3. Garap, nilai karya (of working) harus cermat, teliti (digarap baik), tempaan padat tidak akan mudah aus.
4. Pamor, harus yang "Mapan" dan "Dados" artinya bentuk dan tempatnya sempurna.
5. Sepuh (tua), makin tua sebuah pusaka akan makin memancarkan getaran keindahan dan makin berbobot nilainya, misal pusaka jaman Mataram dan sebelumnya.
6. Wutuh (utuh), bilah dan macam ricikan dasar keris sebaiknya utuh dan tidak cacat.
7. Wangun, yaitu bentuk pusaka yang menimbulkan anggapan apakah ia luwes, ramping, serasi, gagah, pideksa, dsb.
8. Guwaya, raut muka, air muka (cemplexion), harus yang cerah (cahaya yang dipancarkan) yaitu sesuatu yang menimbulkan anggapan yang agung, galak, seram, dan lembut yang berupa sifat.
9. Ampuh, terpercaya khasiatnya, dapat diandalkan sebagai senjata bela diri.
10. Mungguh, mutu keris harus seimbang dengan kedudukan sosial si Pemakai.
11. Tangguh, tangguhnya harus "Lempoh" periodisasinya harus jelas, tidak samar-samar.

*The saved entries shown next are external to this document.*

-- pv_equiv track=rewrite | github.com/AIVIETNAM-Hub/STER-VLM-Spatio-Temporal-With-Enhanced-Reference-Vision-Language-Models | src_cleaned/utils/choose_prompt.py | get_prompt_merge
-- ===== SOURCE A (Python) =====
-- def get_prompt_merge(image_len, fixed_caption, phase_caption, phase_number, type):
--     prompt = ""
--     if image_len > 0:
--         for _ in range(image_len):
--             prompt += "<image>\n"
--
--     if phase_number == "0":
--         prompt += f"""You are a expert in analyzing fine-grained video understanding in traffic scenarios.
--
-- CONTEXT: You are given some visual related images and initial captions. The images will related to spatial characteristics , like the characteristic of the pedestrian(gender, age, height, clothes, his surrounding, etc.), the condition of the environment(Weather, lighting condition, road surface, type of road, sidewalk, traffic volume, road inclination, etc), and the phase of the **RECOGNITION** phase, where the timing is from the start of the environment awareness(crosswalks, traffic signals, vehicles, etc), until a judgement is made. There should be some awareness clues of the pedestrian in front of the point of the vehicle's view.
--
-- Here are the initial captions:
-- SPATIAL caption: {fixed_caption}
-- PRERECOGNITION caption: {phase_caption}
--
-- GOAL: Your objective is to generate a response for the [{type.upper()} CAPTION], using the clues from the images and the initial captions. You caption should be around 4-6 sentences."""
--     elif phase_number == "1":
--         prompt += f"""You are a expert in analyzing fine-grained video understanding in traffic scenarios.
--
-- CONTEXT: You are given some visual related images and initial captions. The images will related to spatial characteristics , like the characteristic of the pedestrian(gender, age, height, clothes, his surrounding, etc.), the condition of the environment(Weather, lighting condition, road surface, type of road, sidewalk, traffic volume, road inclination, etc), and the phase of the **RECOGNITION** phase, where the timing is from the start of the environment awareness(crosswalks, traffic signals, vehicles, etc), until a judgement is made. There should be some awareness clues of the pedestrian in front of the point of the vehicle's view.
--
-- Here are the initial captions:
-- SPATIAL caption: {fixed_caption}
-- RECOGNITION caption: {phase_caption}
--
-- GOAL: Your objective is to generate a response for the [{type.upper()} CAPTION], using the clues from the images and the initial captions. You caption should be around 4-6 sentences."""
--         pass
--     elif phase_number == "2":
--         prompt += f"""You are a expert in analyzing fine-grained video understanding in traffic scenarios.
--
-- CONTEXT: You are given some visual related images and initial captions. The images will related to spatial characteristics , like the characteristic of the pedestrian(gender, age, height, clothes, his surrounding, etc.), the condition of the environment(Weather, lighting condition, road surface, type of road, sidewalk, traffic volume, road inclination, etc), and the phase of the  **JUDGEMENT** phase. In principle, it is the moment from which environmental awareness is completed until the start of an action. The pedestrian should be fully awareness of the surrounding situation.
--
-- Here are the initial captions:
-- SPATIAL caption: {fixed_caption}
-- JUDGEMENT caption: {phase_caption}
--
-- GOAL: Your objective is to generate a response for the [{type.upper()} CAPTION], using the clues from the images and the initial captions. You caption should be around 4-6 sentences."""
--     elif phase_number == "3":
--         prompt += f"""You are a expert in analyzing fine-grained video understanding in traffic scenarios.
--
-- CONTEXT: You are given some visual related images and initial captions. The images will related to spatial characteristics , like the characteristic of the pedestrian(gender, age, height, clothes, his surrounding, etc.), the condition of the environment(Weather, lighting condition, road surface, type of road, sidewalk, traffic volume, road inclination, etc), and the phase of the  **ACTION** phase. In principle, this is the start moment of any part of the body of the pedestrian(eye and ears) up to the time a result(e.g, collision) occurs. The action should be clear to recognize in front of the vehicle view.
--
-- Here are the initial captions:
-- SPATIAL caption: {fixed_caption}
-- ACTION caption: {phase_caption}
--
-- GOAL: Your objective is to generate a response for the [{type.upper()} CAPTION], using the clues from the images and the initial captions. You caption should be around 4-6 sentences."""
--     else:
--         prompt += f"""You are a expert in analyzing fine-grained video understanding in traffic scenarios.
--
-- CONTEXT: You are given some visual related images and initial captions. The images will related to spatial characteristics , like the characteristic of the pedestrian(gender, age, height, clothes, his surrounding, etc.), the condition of the environment(Weather, lighting condition, road surface, type of road, sidewalk, traffic volume, road inclination, etc), and the phase of the  **AVOIDANCE** phase. In principle, this is the time after avoidability is clear until the time of avoidance happened or failure to avoid of the pedestrian.
--
-- Here are the initial captions:
-- SPATIAL caption: {fixed_caption}
-- AVOIDANCE caption: {phase_caption}
--
-- GOAL: Your objective is to generate a response for the [{type.upper()} CAPTION], using the clues from the images and the initial captions. You caption should be around 4-6 sentences."""
--     return prompt
-- ===== SOURCE B (Python) =====
-- # B: fill-in-the-blanks renderer: one literal piece list interleaved with a slot list,
-- # phase selected by index into parallel arrays; output assembled by list-append + join.
--
-- HEAD = """You are a expert in analyzing fine-grained video understanding in traffic scenarios.
--
-- CONTEXT: You are given some visual related images and initial captions. The images will related to spatial characteristics , like the characteristic of the pedestrian(gender, age, height, clothes, his surrounding, etc.), the condition of the environment(Weather, lighting condition, road surface, type of road, sidewalk, traffic volume, road inclination, etc), and the phase of the """
--
-- S1 = "\n\nHere are the initial captions:\nSPATIAL caption: "
-- S4 = "\n\nGOAL: Your objective is to generate a response for the ["
-- TAIL = " CAPTION], using the clues from the images and the initial captions. You caption should be around 4-6 sentences."
--
-- PIECES = ["", HEAD, S1, "\n", " caption: ", S4, TAIL]
--
-- DESCS = [
--     "**RECOGNITION** phase, where the timing is from the start of the environment awareness(crosswalks, traffic signals, vehicles, etc), until a judgement is made. There should be some awareness clues of the pedestrian in front of the point of the vehicle's view.",
--     "**RECOGNITION** phase, where the timing is from the start of the environment awareness(crosswalks, traffic signals, vehicles, etc), until a judgement is made. There should be some awareness clues of the pedestrian in front of the point of the vehicle's view.",
--     " **JUDGEMENT** phase. In principle, it is the moment from which environmental awareness is completed until the start of an action. The pedestrian should be fully awareness of the surrounding situation.",
--     " **ACTION** phase. In principle, this is the start moment of any part of the body of the pedestrian(eye and ears) up to the time a result(e.g, collision) occurs. The action should be clear to recognize in front of the vehicle view.",
--     " **AVOIDANCE** phase. In principle, this is the time after avoidability is clear until the time of avoidance happened or failure to avoid of the pedestrian.",
-- ]
-- LABELS = ["PRERECOGNITION", "RECOGNITION", "JUDGEMENT", "ACTION", "AVOIDANCE"]
--
-- def get_prompt_merge(image_len, fixed_caption, phase_caption, phase_number, type):
--     try:
--         i = ["0", "1", "2", "3"].index(phase_number)
--     except ValueError:
--         i = 4
--     vals = ["<image>\n" * image_len, DESCS[i], fixed_caption,
--             LABELS[i], phase_caption, type.upper()]
--     out = []
--     for piece, val in zip(PIECES, vals + [""]):
--         out.append(piece)
--         out.append(val)
--     return "".join(out)
-- ===== Notes on version B (the rewrite author's own statement) =====
-- stated objective: simpler
-- what changed: Replaces A's image loop and five near-duplicate f-string branches by a fill-in-the-blanks renderer: a phase index into parallel description/label arrays and one pass that interleaves a fixed literal-piece list with a slot-value list and joins them.
import Mathlib
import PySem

b. Penialaian secara Non-fisik (isoteri)
1. Sejarah, berkaitan dengan silsilah kepemilikan keris dan historis keampuhannya.
2. Angsar, yaitu suasana dan pengaruh yang ditimbulkan, dapat berupa ketentraman, kedamaian, kesejahteraan, dsb.
3. Tayuh atau tanjek, forum dimaan terjadi "dialog" antara "Isi" pusaka dengan calon pemiliknya atau pemiliknya.